United States District Court, D. Oregon, Portland Division
Jul 16, 2010
Civil Case No. 09-1409-KI (D. Or. Jul. 16, 2010)

Opinion

Civil Case No. 09-1409-KI.

July 16, 2010

David D. Park, Mary Ellen Page Farr, Elliott Park, Portland, Oregon, Attorneys for Plaintiff.

Scott Oborne, Mark A. Crabtree, Jackson Lewis, LLP, Portland, Oregon, Attorneys for Defendants.


OPINION AND ORDER


Plaintiff Gina McDonald-Marshall alleges claims of fraudulent inducement, negligent misrepresentation and slander arising out of her employment with defendants Dolphin Software, Inc. and Tim Doré. Defendants have moved for summary judgment (#13) against plaintiff's First and Second Claims for fraud and misrepresentation, and plaintiff moves for summary judgment (#18) on defendants' Fourth Affirmative Defense.

BACKGROUND

The crux of plaintiff's complaint, as it relates to the pending cross-motions, is that plaintiff's supervisor, Tim Doré, fraudulently induced her to waive her employment discrimination claims in her severance agreement. She seeks as damages the value of her released employment claims. Defendants' fourth affirmative defense is that plaintiff signed a valid release waiving her fraudulent inducement and negligent misrepresentation claims.
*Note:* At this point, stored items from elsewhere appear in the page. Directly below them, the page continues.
-- L5: the invariant of A's outer loop
theorem pv_mainA (d : PySem.Dict String (PySem.Dict String Int))
    (hinner : ∀ t, (d.getD t PySem.Dict.empty).keys.Nodup)
    (Q : List String) :
    ∀ (P : List String) (c : PySem.Dict String Int) (o : PySem.Dict String (List (String × Int))),
    c.keys = pvSnapKeys d P → (∀ k, c.getD k 0 = pvSnapVal d P k) →
    (∀ t ∈ Q, o.contains t = false) → Q.Nodup →
    ((Q.foldl
      (fun (st : PySem.Dict String Int × PySem.Dict String (List (String × Int))) timestamp =>
        let current := (d.getD timestamp PySem.Dict.empty).items.foldl
          (fun (c : PySem.Dict String Int) kd => c.insert kd.1 (c.getD kd.1 0 + kd.2)) st.1
        (current, st.2.insert timestamp current.items))
      (c, o)).2).items = o.items ++ pvSnapList d P Q := by
  induction Q with
  | nil => intro P c o _ _ _ _; simp [pvSnapList]
  | cons t Q ih =>
      intro P c o hk hv hfresh hnodup
      rw [List.foldl_cons]
      simp only []
      set c' := (d.getD t PySem.Dict.empty).items.foldl
          (fun (c : PySem.Dict String Int) kd => c.insert kd.1 (c.getD kd.1 0 + kd.2)) c with hc'
      have hk' : c'.keys = pvSnapKeys d (P ++ [t]) := by
        rw [hc', PySem.Dict.keys_foldl_insert_key ((d.getD t PySem.Dict.empty).items)
          (fun kd : String × Int => kd.1)
          (fun (c : PySem.Dict String Int) (kd : String × Int) => c.getD kd.1 0 + kd.2) c,
          hk, pv_snapKeys_append]
        rfl
      have hv' : ∀ k, c'.getD k 0 = pvSnapVal d (P ++ [t]) k := by
        intro k
        rw [hc', pv_getD_foldl_insert_add, hv, pv_filter_sum_eq_getD' _ _ (hinner t), pv_snapVal_append]
      have hnd : c'.keys.Nodup := by
        rw [hk']
        simp only [pvSnapKeys, PySem.List.dedup_eq_ofList]
        exact PySem.Set.nodup_ofList ((P ++ [t]).flatMap (fun t => (d.getD t PySem.Dict.empty).keys))
      have hitems : c'.items = pvSnapItems d (P ++ [t]) := by
        rw [pv_items_eq_keys_map c' hnd, hk', pvSnapItems]
        exact List.map_congr_left (fun k _ => by rw [hv'])
      rw [ih (P ++ [t]) c' (o.insert t c'.items) hk' hv'
          (by
            intro u hu
            rw [PySem.Dict.contains_insert]
            have : u ≠ t := fun he => (List.nodup_cons.mp hnodup).1 (he ▸ hu)
            simp [this, hfresh u (List.mem_cons_of_mem _ hu)])
          (List.nodup_cons.mp hnodup).2]
      rw [PySem.Dict.items_insert_of_not_contains _ _ (hfresh t List.mem_cons_self), hitems]
      simp [pvSnapList]
theorem pv_bfold_clean (red : List String) (influent : PySem.Set String)
    (ps : List (Int × Int)) (o : Option String)
    (h : ∀ y ∈ ps.filterMap (fun p => if p.2 == 1 then some (red.getD p.1.toNat "") else none),
          influent.contains y = false) :
    ps.foldl
      (fun (st : Bool × Option String) (jv : Int × Int) =>
        if st.1 then st
        else if jv.2 == 1 then
          let imp := red.getD jv.1.toNat ""
          if influent.contains imp then (true, st.2)
          else
            match st.2 with
            | none => (false, some imp)
            | some b =>
                if PySem.Str.len imp <= PySem.Str.len b then (false, some imp)
                else (false, some b)
        else st) (false, o)
      = (false, (ps.filterMap (fun p => if p.2 == 1 then some (red.getD p.1.toNat "") else none)).foldl pvPick o) := by
  induction ps generalizing o with
  | nil => rfl
  | cons p ps ih =>
      by_cases hv : (p.2 == 1) = true
      · have hv' : p.2 = 1 := by simpa using hv
        have hc : influent.contains (red.getD p.1.toNat "") = false := by
          apply h
          simp [List.filterMap_cons, hv, hv']
        have hc2 : red[p.1.toNat]?.getD "" ∉ influent := by
          simpa [PySem.Set.contains, List.getD] using hc
        have hstep : ∀ (o : Option String),
            (if (false, o).1 then (false, o)
             else if p.2 == 1 then
               let imp := red.getD p.1.toNat ""
               if influent.contains imp then (true, (false, o).2)
               else
                 match (false, o).2 with
                 | none => (false, some imp)
                 | some b =>
                     if PySem.Str.len imp <= PySem.Str.len b then (false, some imp)
                     else (false, some b)
             else (false, o) : Bool × Option String) = (false, pvPick o (red.getD p.1.toNat "")) := by
          intro o
          cases o <;> (simp [hv, hc2, pvPick]; try (split <;> rfl))
        simp only [List.foldl_cons, hstep]
        rw [ih (pvPick o (red.getD p.1.toNat "")) (by
          intro y hy
          apply h y
          simp only [List.filterMap_cons, hv', if_pos rfl, List.mem_cons]
          right
          exact hy)]
        simp [List.filterMap_cons, hv, hv']
      · have hstep :
            (if (false, o).1 then (false, o)
             else if p.2 == 1 then
               let imp := red.getD p.1.toNat ""
               if influent.contains imp then (true, (false, o).2)
               else
                 match (false, o).2 with
                 | none => (false, some imp)
                 | some b =>
                     if PySem.Str.len imp <= PySem.Str.len b then (false, some imp)
                     else (false, some b)
             else (false, o) : Bool × Option String) = (false, o) := by
          simp [hv]
        simp only [List.foldl_cons, hstep]
        have hv' : ¬ p.2 = 1 := by simpa using hv
        rw [ih o (by intro y hy; exact h y (by simpa [List.filterMap_cons, hv, hv'] using hy))]
        simp [List.filterMap_cons, hv, hv']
Plaintiff's history at Dolphin is turbulent. She alleges she had to take leave to recover from emotional distress caused by the sexual harassment and retaliation she suffered at the hands of one co-owner, Mark Wysong. She was hospitalized in August of 2007 for depression and anxiety. She took medical leave for most of August, in part due to the depression and in part due to an automobile accident. When she returned to work, she alleges the other co-owner, defendant Doré, changed the conditions of her employment to try and force her to quit. Plaintiff's depression and anxiety worsened. She went on medical leave again in October.

On or around October 22, Doré told her that a national company, IHS, Inc., was buying Dolphin and that it required its production managers to have master's degrees, which plaintiff did not have. He also told her IHS, Inc. was going to replace the entire management team, including Doré himself, so plaintiff would not have a job after the sale. These statements were not true and Doré knew they were not true. Finally, he promised he would provide plaintiff with a favorable reference.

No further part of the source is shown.